A31B-0029
Carbon Monoxide Data Assimilation for Atmospheric Composition and Climate Science: Evaluating Performance with Current and Future Observations

Wednesday, 16 December 2015
Poster Hall (Moscone South)
Jerome Barre1, David P Edwards1, Benjamin Gaubert1, Helen Marie Worden1, Avelino F Arellano2 and Jeffrey L Anderson3, (1)National Center for Atmospheric Research, Boulder, CO, United States, (2)University of Arizona, Tucson, AZ, United States, (3)NCAR, Boulder, CO, United States
Abstract:
Current satellite observations of tropospheric composition made from low Earth orbit provide at best one or two measurements each day at any given location. Comparisons of Terra/MOPITT carbon monoxide (CO) and IASI/Metop CO observation assimilations will be presented. We use the DART Ensemble Adjustment Kalman Filter to assimilate observations in the CAM-Chem global chemistry-climate model. Data assimilation impacts due to both different instrument capabilities (i.e. vertical sensitivity and global coverage) will be discussed. Coverage is global but sparse, often with large uncertainties in individual measurements that limit examination of local and regional atmospheric composition over short time periods. This has hindered the operational uptake of these data for monitoring air quality and population exposure, and for initializing and evaluating chemical weather forecasts. By the end of the current decade there are planned geostationary Earth orbit (GEO) satellite missions for atmospheric composition over North America, East Asia and Europe with additional missions proposed.
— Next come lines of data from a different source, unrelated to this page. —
def solution (n : Int) (gs : List Int) (m : Int) (cks : List Int) : String :=
  let s := gs.sum
  -- DP kept as the list of finished rows; DP[i-1] read with pyGetD, DP[-1] with index -1 (gs[0]/gs[i] reads are in range under Pre_)
  let dp : List (List Int) := [solRow0 (PySem.List.pyGetD gs 0 0) s]
  let dp := (PySem.List.pyRange 1 n 1).foldl (fun dp i =>
    dp ++ [solStep s (PySem.List.pyGetD gs i 0) (PySem.List.pyGetD dp (i - 1) [])]) dp
  let mm := cks.foldl (fun mm elem =>
    mm ++ [if elem > s || PySem.List.pyGetD (PySem.List.pyGetD dp (-1) []) elem 0 == 0 then "N" else "Y"]) []
  PySem.Str.join " " mm

-- ===== PORT B =====
-- reach i = signed sums measurable with the first i weights (Source B's inner recursion; gs[i-1] in range under Pre_)
def solAltReach (gs : List Int) : Nat → PySem.Set Int
  | 0 => PySem.Set.ofList [0]
  | i + 1 =>
    let w := PySem.List.pyGetD gs (((i : Int) + 1) - 1) 0
    PySem.Set.ofList ((solAltReach gs i).flatMap (fun d => [d + w, d - w, d]))

def solution_alt (n : Int) (gs : List Int) (m : Int) (cks : List Int) : String :=
  -- Python's reach(n) raises for n < 0 (negative-index recursion) and n > len(gs) (IndexError), both outside Pre_;
  -- the port recurses on n.toNat, the depth Python actually recurses to on the admitted inputs
  let r := solAltReach gs n.toNat
  PySem.Str.join " " (cks.map (fun c => if PySem.Set.contains r c then "Y" else "N"))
Together, these present the possibility of a constellation of geostationary platforms to achieve continuous time-resolved high-density observations of continental domains for mapping pollutant sources and variability on diurnal and local scales. We describe Observing System Simulation Experiments (OSSEs) to evaluate the contributions of these GEO missions to improve knowledge of near-surface air pollution due to intercontinental long-range transport and quantify chemical precursor emissions. Our approach uses an efficient computational method to sample a high-resolution global GEOS-5 chemistry Nature Run over each geographical region of the GEO constellation. The demonstration carbon monoxide (CO) observation simulator, which will be expanded to other chemical pollutants, currently produces multispectral retrievals (MOPITT-like) and captures realistic scene-dependent variation in measurement vertical sensitivity and cloud cover. The impact of observing over each region is evaluated independently. Winter and summer cases studies are investigated i.e. where emissions, cloud cover and CO lifetime significantly change.